No crea el lector que estoy hablando de los viejos y salvajes tiempos de la Inquisición ni en los menos remotos de la dictadura de Franco. La tentación totalitaria es endémica en las cercanías del poder y debemos estar siempre prevenidos, sobre todo frente a las nuevas formas de beatería totalitaria, aparentemente modernas, populares o progresistas.
Es comprensible (y seguramente, saludable) mirar con cierta desconfianza a la policía uniformada pero… ¿Cómo nos prevenimos frente a la multitud de “policías de lo correcto” que van proliferando para nuestro bien?

Nos dicen lo que es bueno y lo que es malo, lo que debemos desear y lo que no. Insisten tanto que, si no logran convencernos, terminamos por sentirnos culpables. Pensamos que algo falla en nuestras vidas y procuramos disimularlo fingiendo adhesión y colaborando a extender el discurso correcto.

Es posible, por ejemplo, que nos informen de que no hablamos nuestra “lengua materna” (a mí me lo han dicho absolutamente en serio) y que, por tanto, debemos estudiarla por nuestro propio bien, so pena de ser discriminados (positivamente discriminados, puesto que la intención no puede ser más loable) o, incluso, multados.

El extravío viene de una aplicación desatinada de ciertos principios socialdemócratas. En virtud del primero, los derechos civiles y políticos son letra muerta si no van acompañados de la correspondiente acción del poder para garantizar su efectividad (Estado Social, años 40).

El segundo error del que la izquierda debe arrepentirse es la alegre extensión de los derechos de las personas (vivas, reales) al universo de lo colectivo… los “pueblos” y de éste, al de las puras entelequias… “las lenguas”, las “religiones” (Descolonización, años 60).

Y el tercer desatino bienintencionado, íntimamente relacionado con los anteriores, es el que afirma que una sociedad inclusiva debe, no solo respetar, sino buscar acomodo a las minorías (étnicas, sociales, etc.) de forma que puedan alcanzar su pleno desarrollo incontaminado (Multiculturalismo, años 90).

Nada que objetar si no fuera porque la aplicación acrítica de los tres principios conduce, como todos los sueños de la razón, a monstruosidades tales como que la sociedad tenga que discriminar a favor de cualquier paranoia, siendo una de las más curiosas la de que los hablantes de una determinada lengua minoritaria ( una vez declarada como “propia” de quien la habla y de quien no, he ahí lo paranoico del asunto) tienen derecho a usarla allá donde lo deseen y consecuentemente, para que semejante derecho sea efectivo, los hipotéticos interlocutores pechan con el deber de aprenderla y usarla, lo que solo prospera si es impuesto coactivamente por el poder político.
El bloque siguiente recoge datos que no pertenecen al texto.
-- a list of the same length as p2 is an infix of p2 ++ p2 iff it is a rotation of p2
lemma infix_doubled_iff (p1 p2 : List Int) (hlen : p1.length = p2.length) (hn : 0 < p2.length) :
    (p1 <:+: (p2 ++ p2)) ↔ ∃ m < p2.length, p1 = p2.rotate m := by
  constructor
  · rintro ⟨s, t, h⟩
    have hlens : s.length + (p1.length + t.length) = p2.length + p2.length := by
      have := congrArg List.length h
      simpa [List.length_append] using this
    have hm : s.length ≤ p2.length := by omega
    have hp1 : p1 = ((p2 ++ p2).drop s.length).take p1.length := by
      have hdrop : (p2 ++ p2).drop s.length = p1 ++ t := by
        rw [← h, List.append_assoc, List.drop_left]
      rw [hdrop, List.take_left]
    have hrot : p1 = p2.rotate s.length := by
      rw [hp1, List.drop_append_of_le_length hm, hlen]
      rw [List.take_append]
      have hdl : (p2.drop s.length).length = p2.length - s.length := by simp
      rw [List.take_of_length_le (by omega), hdl,
        show p2.length - (p2.length - s.length) = s.length from by omega,
        List.rotate_eq_drop_append_take hm]
    rcases Nat.lt_or_ge s.length p2.length with hlt | hge
    · exact ⟨s.length, hlt, hrot⟩
    · refine ⟨0, hn, ?_⟩
      have : s.length = p2.length := by omega
      rw [hrot, this, List.rotate_length, List.rotate_zero]
  · rintro ⟨m, hm, rfl⟩
    rw [List.rotate_eq_drop_append_take (by omega)]
    refine ⟨p2.take m, p2.drop m, ?_⟩
    have h2 : p2.take m ++ p2.drop m = p2 := List.take_append_drop m p2
    calc p2.take m ++ (p2.drop m ++ p2.take m) ++ p2.drop m
        = (p2.take m ++ p2.drop m) ++ (p2.take m ++ p2.drop m) := by
          simp only [List.append_assoc]
      _ = p2 ++ p2 := by rw [h2]

lemma kmpContains_rot (p p2 : List Int) (hlen : p.length = p2.length) (hn : 0 < p2.length) :
    (kmpContains p (p2 ++ p2) = true) ↔ ∃ m < p2.length, p = p2.rotate m := by
  rw [kmpContains_iff p (p2 ++ p2) (by intro h; subst h; simp at hlen; omega)]
  exact infix_doubled_iff p p2 hlen hn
Mediante esta alquimia totalitaria, lo “necesario” (algo que determina cada uno para sí) se transmuta en lo “obligatorio” (necesario, solo en la medida en que se quiera eludir el castigo) que no es lo mismo.

Y quien habla de una lengua declarada propia por decisión política, habla de tantas y tantas correcciones políticas de cuya vigilancia se encargan entusiastas organizaciones e instituciones poco o nada controladas pero financiadas, eso sí, con dinero público que nos observan desde sus observatorios y desde sus púlpitos nos dicen lo que debemos pensar, decir y hacer. Sea en lo relativo al lenguaje, la historia, la educación, la cultura, la comida, la bebida, los vicios, las expresiones religiosas, los espectáculos públicos, etc.… hasta la ropa, por no hablar del sexo.

El caso es que, según la vieja lucha de clases ha salido por la puerta de la arena política, para bien o para mal, han sido estas paranoias singularistas las que han venido a enseñorearse del debate. Mientras, como era de imaginar, el poder financiero se troncha de risa.

2 respuestas a MIEDO A LOS BUENOS

  1. Silvia dice:

    Tienes toda la razón Rafa, es como si todo el mundo debiera pertenercer a un grupo, como si el individualismo estuviera castigado (perdón, no bien visto), ¿la lengua materna?, mi lengua materna es el castellano. Y ahora el wolof ¿qué te parece?, eso me hace pertenecer a un pequeño entorno. Además lo he elegido yo, nadie lo ha hecho por mi.